Volume > Issue > Briefly: June 1991

June 1991

Antonio Gramsci: Architect of a New Policy

By Dante Germino

Publisher: Louisiana State University Press

Pages: 265

Price: $37.50

Review Author: Angelo A. DeGennaro

Antonio Gramsci, a key founder of the Italian Communist Party, was born in Sardinia in 1891. He was elected to parliament in 1924 and became an important force in Italian political life prior to the Fascist takeover. He turned to philosophical study when the Fascists jailed him in 1926. His frail health was undermined by ill treatment during his incarceration, and he died in Rome in 1937, a week after his commuted term ended. Because of his ideas and strength of character, Gramsci is today a hero of the Italian Left.

Dante Germino’s well-researched book introduces us to a thinker of immense erudition and originality. It is true that Gramsci culled certain ideas from Marx and Sorel, but he stamped them with the seal of a strong and unique philosophy whose significance endures.

One aspect of Gramsci’s originality as a Marxist was his personal conception of history. Against classical Marxism, which tends to regard ideas as reflections of the material process which makes up the economy, Gramsci saw history as the product of artists, philosophers, saints, and industrialists in interaction with the material forces.

Another original contribution was Gramsci’s criticism of the international Communist movement for being closed to new ideas. Thus Germino portrays Gramsci as a forerunner of Gorbachev’s policies.

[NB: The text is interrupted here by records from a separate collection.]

-- pv_equiv track=rewrite | github.com/patrick-llgc/HackerRank | Two_Strings.py | exist_common
-- ===== SOURCE A (Python) =====
-- def exist_common(a, b):
--     set_a = set(list(a))
--     common_flag = 0
--     for char in b:
--         if char in set_a:
--             common_flag = 1
--             break
--     return common_flag
-- ===== SOURCE B (Python) =====
-- def exist_common(a, b):
--     xs = sorted(a)
--     ys = sorted(b)
--     i = 0
--     j = 0
--     while i < len(xs) and j < len(ys):
--         if xs[i] == ys[j]:
--             return 1
--         if xs[i] < ys[j]:
--             i += 1
--         else:
--             j += 1
--     return 0
-- ===== Notes on version B (the rewrite author's own statement) =====
-- stated objective: alternative
-- what changed: Replaces the hash-set membership scan by sorting both strings and running a two-pointer merge intersection scan with no set at all.
import Mathlib
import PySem

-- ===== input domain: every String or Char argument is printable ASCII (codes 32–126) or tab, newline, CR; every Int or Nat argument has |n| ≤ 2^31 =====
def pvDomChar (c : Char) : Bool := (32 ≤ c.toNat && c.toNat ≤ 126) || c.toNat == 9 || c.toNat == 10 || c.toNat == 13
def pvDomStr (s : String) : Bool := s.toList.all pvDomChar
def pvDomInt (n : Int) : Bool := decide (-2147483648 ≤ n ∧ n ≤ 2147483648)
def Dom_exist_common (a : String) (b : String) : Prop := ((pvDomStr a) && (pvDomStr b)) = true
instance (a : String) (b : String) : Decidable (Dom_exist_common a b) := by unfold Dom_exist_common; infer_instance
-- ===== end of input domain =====

-- B sorts both strings and finds a common character by a two-pointer merge scan, instead of A's hash-set membership loop (alternative algorithm; return value equivalence proved).


-- ===== PORT A =====
-- 'for char in b: if char in set_a: common_flag = 1; break' — loop with early break
def existCommonLoop (set_a : PySem.Set Char) : List Char → Int
  | [] => 0
  | c :: rest => if PySem.Set.contains set_a c then 1 else existCommonLoop set_a rest

def exist_common (a : String) (b : String) : Int :=
  existCommonLoop (PySem.Set.ofList a.toList) b.toList

-- ===== PORT B =====
-- the two-pointer while loop over the sorted lists, as structural recursion on the two suffixes
def mergeCommon : List Char → List Char → Int
  | [], _ => 0
  | _ :: _, [] => 0
  | x :: xs, y :: ys =>
    if x = y then 1
    else if x < y then mergeCommon xs (y :: ys)
    else mergeCommon (x :: xs) ys

def exist_common_alt (a : String) (b : String) : Int :=
  mergeCommon (PySem.List.sorted a.toList (fun c => c) false)
              (PySem.List.sorted b.toList (fun c => c) false)

-- ===== PRECONDITION & SPEC =====
def Spec_exist_common (a : String) (b : String) (out : Int) : Prop := out = exist_common_alt a b
instance (a : String) (b : String) (out : Int) : Decidable (Spec_exist_common a b out) := by unfold Spec_exist_common; infer_instance

-- ===== CLAIM =====
def Claim_equal_exist_common : Prop := ∀ (a : String) (b : String), Dom_exist_common a b → Spec_exist_common a b (exist_common a b)

-- ===== LEMMAS AND PROOFS =====
lemma existCommonLoop_eq (s : PySem.Set Char) (l : List Char) :
    existCommonLoop s l = if ∃ c ∈ l, c ∈ s then 1 else 0 := by
  induction l with
  | nil => simp [existCommonLoop]
  | cons c rest ih =>
    simp only [existCommonLoop, ih]
    by_cases h : c ∈ s
    · simp [h]
    · have hc : PySem.Set.contains s c = false := by
        by_contra hc
        exact h ((PySem.Set.contains_iff _ _).mp (by simpa using hc))
      simp [h]

lemma mergeCommon_eq (xs ys : List Char) (hx : xs.Pairwise (· ≤ ·)) (hy : ys.Pairwise (· ≤ ·)) :
    mergeCommon xs ys = if ∃ c ∈ xs, c ∈ ys then 1 else 0 := by
  induction xs generalizing ys with
  | nil => simp [mergeCommon]
  | cons x xs ihx =>
    induction hy with
    | nil => simp [mergeCommon]
    | @cons y ys hrel hpw ihy =>
      show mergeCommon (x :: xs) (y :: ys) = _
      by_cases hxy : x = y
      · subst hxy; simp [mergeCommon]
      · by_cases hlt : x < y
        · have hnotin : x ∉ y :: ys := by
            intro h
            rcases List.mem_cons.mp h with rfl | h
            · exact hxy rfl
            · exact absurd (hrel x h) (not_le.mpr hlt)
          rw [show mergeCommon (x :: xs) (y :: ys) = mergeCommon xs (y :: ys) by
            simp [mergeCommon, hxy, hlt]]
          rw [ihx (y :: ys) hx.of_cons (List.Pairwise.cons hrel hpw)]
          congr 1
          rw [eq_iff_iff]
          constructor
          · rintro ⟨c, h, hc2⟩
            exact ⟨c, List.mem_cons_of_mem _ h, hc2⟩
          · rintro ⟨c, hc1, hc2⟩
            rcases List.mem_cons.mp hc1 with rfl | h
            · exact absurd hc2 hnotin
            · exact ⟨c, h, hc2⟩
        · have hyx : y < x := lt_of_le_of_ne (not_lt.mp hlt) (Ne.symm hxy)
          have hnotin : y ∉ x :: xs := by
            intro h
            rcases List.mem_cons.mp h with rfl | h
            · exact hxy rfl
            · exact absurd (List.rel_of_pairwise_cons hx h) (not_le.mpr hyx)
          rw [show mergeCommon (x :: xs) (y :: ys) = mergeCommon (x :: xs) ys by
            simp [mergeCommon, hxy, hlt]]
          rw [ihy]
          congr 1
          rw [eq_iff_iff]
          constructor
          · rintro ⟨c, hc1, h⟩
            exact ⟨c, hc1, List.mem_cons_of_mem _ h⟩
          · rintro ⟨c, hc1, hc2⟩
            rcases List.mem_cons.mp hc2 with rfl | h
            · exact absurd hc1 hnotin
            · exact ⟨c, hc1, h⟩

-- ===== VERDICT =====
theorem exist_common_spec : Claim_equal_exist_common := by
  intro a b _
  unfold Spec_exist_common exist_common exist_common_alt
  rw [existCommonLoop_eq,
      mergeCommon_eq _ _ (PySem.List.sorted_pairwise _ _) (PySem.List.sorted_pairwise _ _)]
  congr 1
  simp only [eq_iff_iff, PySem.List.mem_sorted]
  constructor
  · rintro ⟨c, hb, ha⟩; exact ⟨c, (PySem.Set.mem_ofList _ _).mp ha, hb⟩
  · rintro ⟨c, ha, hb⟩; exact ⟨c, hb, (PySem.Set.mem_ofList _ _).mpr ha⟩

Germino certainly presents a vivid portrait of Gramsci; however, it has a weak side. The author overemphasizes the environmental factor. He attributes Gramsci’s ideas, personality, and championing of the lower classes to the following facts: He was a hunchback, suffered poverty in his childhood, and lived in the harsh socio-economic milieu of Sardinia. Such reductionism does an injustice to the force of ideas in general and to Gramsci in particular, and mars what is otherwise an excellent study.

Our God is Nonviolent

By John Dear

Publisher: Pilgrim Press

Pages: 733

Price: $10.95

Review Author: Anita Fitzgerald

As I opened this book, I was brought back to the time of my first exposures to nonviolent resistance. It had seemed like a pointless idea in my violent youth: To be successful was to play by society’s unwritten rules, which say fight back, beat the demon by becoming a demon. I was reminded of these times because John Dear’s book explains the reason for my own transition to nonviolent resistance — God’s love shows that you don’t have to be successful.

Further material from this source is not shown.